Collected data entries –
-=-=-=-=-
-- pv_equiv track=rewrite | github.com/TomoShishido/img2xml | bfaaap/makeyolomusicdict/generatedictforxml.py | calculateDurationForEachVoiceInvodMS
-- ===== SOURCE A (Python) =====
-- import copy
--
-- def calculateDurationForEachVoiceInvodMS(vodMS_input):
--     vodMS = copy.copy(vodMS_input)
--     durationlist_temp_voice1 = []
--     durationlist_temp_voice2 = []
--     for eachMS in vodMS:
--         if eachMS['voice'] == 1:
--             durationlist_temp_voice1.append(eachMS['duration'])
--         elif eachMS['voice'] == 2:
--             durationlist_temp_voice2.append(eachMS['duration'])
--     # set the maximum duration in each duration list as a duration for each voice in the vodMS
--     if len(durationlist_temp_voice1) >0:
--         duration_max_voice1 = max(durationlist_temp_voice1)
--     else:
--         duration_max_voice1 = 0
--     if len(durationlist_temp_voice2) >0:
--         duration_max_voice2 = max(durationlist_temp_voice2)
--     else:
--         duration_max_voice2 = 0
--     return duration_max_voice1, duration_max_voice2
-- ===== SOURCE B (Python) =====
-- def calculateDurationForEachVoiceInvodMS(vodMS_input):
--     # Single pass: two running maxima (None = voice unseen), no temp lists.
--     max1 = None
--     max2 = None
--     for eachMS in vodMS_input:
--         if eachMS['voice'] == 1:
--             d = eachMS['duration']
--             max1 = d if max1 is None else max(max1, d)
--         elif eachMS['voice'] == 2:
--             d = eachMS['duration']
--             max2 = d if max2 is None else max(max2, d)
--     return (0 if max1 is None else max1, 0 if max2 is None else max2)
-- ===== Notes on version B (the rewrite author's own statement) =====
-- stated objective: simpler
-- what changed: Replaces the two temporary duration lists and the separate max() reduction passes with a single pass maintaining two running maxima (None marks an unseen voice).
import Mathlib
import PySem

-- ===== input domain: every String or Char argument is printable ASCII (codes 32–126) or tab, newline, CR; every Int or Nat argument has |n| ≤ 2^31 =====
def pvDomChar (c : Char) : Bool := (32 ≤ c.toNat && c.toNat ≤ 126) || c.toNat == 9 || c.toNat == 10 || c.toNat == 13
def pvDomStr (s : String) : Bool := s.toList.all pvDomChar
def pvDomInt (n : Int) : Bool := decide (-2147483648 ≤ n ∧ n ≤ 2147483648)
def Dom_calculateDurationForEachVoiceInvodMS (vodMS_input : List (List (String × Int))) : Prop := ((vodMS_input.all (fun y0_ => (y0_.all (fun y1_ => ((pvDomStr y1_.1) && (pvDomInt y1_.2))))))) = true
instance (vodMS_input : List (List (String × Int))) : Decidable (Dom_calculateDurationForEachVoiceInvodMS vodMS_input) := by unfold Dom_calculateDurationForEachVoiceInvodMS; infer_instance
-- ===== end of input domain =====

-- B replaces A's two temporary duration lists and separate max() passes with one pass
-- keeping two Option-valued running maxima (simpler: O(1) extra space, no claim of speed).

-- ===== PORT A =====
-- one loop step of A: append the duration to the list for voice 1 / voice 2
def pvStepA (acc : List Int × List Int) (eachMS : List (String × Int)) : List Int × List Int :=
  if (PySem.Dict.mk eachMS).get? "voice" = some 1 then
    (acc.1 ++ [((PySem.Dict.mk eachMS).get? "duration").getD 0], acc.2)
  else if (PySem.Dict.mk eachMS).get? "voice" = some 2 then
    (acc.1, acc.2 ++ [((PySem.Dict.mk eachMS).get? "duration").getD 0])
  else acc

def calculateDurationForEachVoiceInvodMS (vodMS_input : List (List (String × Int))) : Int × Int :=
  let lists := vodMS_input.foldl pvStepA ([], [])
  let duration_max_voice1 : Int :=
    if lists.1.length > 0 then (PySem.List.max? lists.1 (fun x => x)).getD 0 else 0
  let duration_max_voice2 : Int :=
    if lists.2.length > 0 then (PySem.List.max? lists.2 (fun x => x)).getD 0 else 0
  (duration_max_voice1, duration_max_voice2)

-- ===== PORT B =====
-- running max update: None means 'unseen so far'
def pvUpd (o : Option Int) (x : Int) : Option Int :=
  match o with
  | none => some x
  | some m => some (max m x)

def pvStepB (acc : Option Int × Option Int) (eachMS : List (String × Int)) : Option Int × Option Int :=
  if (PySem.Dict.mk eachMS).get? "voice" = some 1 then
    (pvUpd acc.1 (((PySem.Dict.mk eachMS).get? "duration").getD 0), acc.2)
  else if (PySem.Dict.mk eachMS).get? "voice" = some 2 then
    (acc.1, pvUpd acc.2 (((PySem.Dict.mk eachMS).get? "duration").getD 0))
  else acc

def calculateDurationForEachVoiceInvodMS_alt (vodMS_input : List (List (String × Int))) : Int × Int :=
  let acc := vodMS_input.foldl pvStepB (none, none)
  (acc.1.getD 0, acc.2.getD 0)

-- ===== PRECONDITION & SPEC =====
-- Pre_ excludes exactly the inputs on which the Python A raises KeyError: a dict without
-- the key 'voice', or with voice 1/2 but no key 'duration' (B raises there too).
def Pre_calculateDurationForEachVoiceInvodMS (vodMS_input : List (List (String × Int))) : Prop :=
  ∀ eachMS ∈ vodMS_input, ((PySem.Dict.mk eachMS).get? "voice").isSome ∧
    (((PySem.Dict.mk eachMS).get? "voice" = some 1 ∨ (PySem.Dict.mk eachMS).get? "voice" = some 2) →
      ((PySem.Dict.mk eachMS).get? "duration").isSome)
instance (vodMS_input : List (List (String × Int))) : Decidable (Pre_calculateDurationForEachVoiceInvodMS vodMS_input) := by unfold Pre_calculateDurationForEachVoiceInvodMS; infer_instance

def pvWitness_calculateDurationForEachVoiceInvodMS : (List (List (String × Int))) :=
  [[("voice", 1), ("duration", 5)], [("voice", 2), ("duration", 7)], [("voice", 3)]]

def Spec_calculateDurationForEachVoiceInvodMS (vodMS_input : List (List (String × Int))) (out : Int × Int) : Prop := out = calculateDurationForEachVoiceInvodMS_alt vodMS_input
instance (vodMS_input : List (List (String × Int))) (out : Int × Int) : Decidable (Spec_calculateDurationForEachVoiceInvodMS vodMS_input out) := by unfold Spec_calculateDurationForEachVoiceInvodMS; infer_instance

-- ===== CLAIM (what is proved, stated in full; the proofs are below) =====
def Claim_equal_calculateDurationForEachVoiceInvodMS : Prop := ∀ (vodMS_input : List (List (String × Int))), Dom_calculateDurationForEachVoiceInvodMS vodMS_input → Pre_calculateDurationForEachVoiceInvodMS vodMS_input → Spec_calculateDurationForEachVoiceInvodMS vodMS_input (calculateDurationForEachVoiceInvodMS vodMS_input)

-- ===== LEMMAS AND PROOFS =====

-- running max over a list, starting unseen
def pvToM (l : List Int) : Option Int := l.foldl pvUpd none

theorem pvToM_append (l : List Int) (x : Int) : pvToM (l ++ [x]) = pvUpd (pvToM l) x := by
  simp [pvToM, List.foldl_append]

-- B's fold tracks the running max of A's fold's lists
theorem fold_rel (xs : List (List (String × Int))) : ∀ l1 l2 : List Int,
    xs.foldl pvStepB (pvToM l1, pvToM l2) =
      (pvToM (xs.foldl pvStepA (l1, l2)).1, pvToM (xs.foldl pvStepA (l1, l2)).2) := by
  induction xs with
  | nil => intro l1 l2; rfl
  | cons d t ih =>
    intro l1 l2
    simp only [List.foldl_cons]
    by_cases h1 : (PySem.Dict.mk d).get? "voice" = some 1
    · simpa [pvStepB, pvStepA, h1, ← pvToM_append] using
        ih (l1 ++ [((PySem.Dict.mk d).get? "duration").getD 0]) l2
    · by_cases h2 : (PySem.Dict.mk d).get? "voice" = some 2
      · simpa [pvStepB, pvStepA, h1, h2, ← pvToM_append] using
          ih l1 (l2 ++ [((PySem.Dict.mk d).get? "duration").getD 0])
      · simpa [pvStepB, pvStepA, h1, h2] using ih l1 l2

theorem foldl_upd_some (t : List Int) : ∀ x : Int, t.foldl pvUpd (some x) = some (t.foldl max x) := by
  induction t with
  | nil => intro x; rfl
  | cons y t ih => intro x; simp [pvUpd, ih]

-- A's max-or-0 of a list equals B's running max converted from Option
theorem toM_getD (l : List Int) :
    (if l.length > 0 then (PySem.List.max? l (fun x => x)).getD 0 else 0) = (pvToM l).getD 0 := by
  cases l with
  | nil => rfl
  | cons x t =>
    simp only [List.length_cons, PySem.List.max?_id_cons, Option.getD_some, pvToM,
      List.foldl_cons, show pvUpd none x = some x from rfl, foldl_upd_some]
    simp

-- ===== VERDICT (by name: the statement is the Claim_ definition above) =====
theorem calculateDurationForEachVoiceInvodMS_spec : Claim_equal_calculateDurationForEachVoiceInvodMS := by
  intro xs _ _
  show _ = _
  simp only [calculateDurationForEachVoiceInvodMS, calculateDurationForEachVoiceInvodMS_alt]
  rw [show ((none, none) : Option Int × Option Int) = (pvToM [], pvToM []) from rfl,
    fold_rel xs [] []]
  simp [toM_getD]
-=-=-=-=-
EXERCISE –
Work through the entries, filtering for the string "theorem", and copy each line that holds it.

SOLUTION TO THE EXERCISE –
theorem pvToM_append (l : List Int) (x : Int) : pvToM (l ++ [x]) = pvUpd (pvToM l) x := by
theorem fold_rel (xs : List (List (String × Int))) : ∀ l1 l2 : List Int,
theorem foldl_upd_some (t : List Int) : ∀ x : Int, t.foldl pvUpd (some x) = some (t.foldl max x) := by
theorem toM_getD (l : List Int) :
theorem calculateDurationForEachVoiceInvodMS_spec : Claim_equal_calculateDurationForEachVoiceInvodMS := by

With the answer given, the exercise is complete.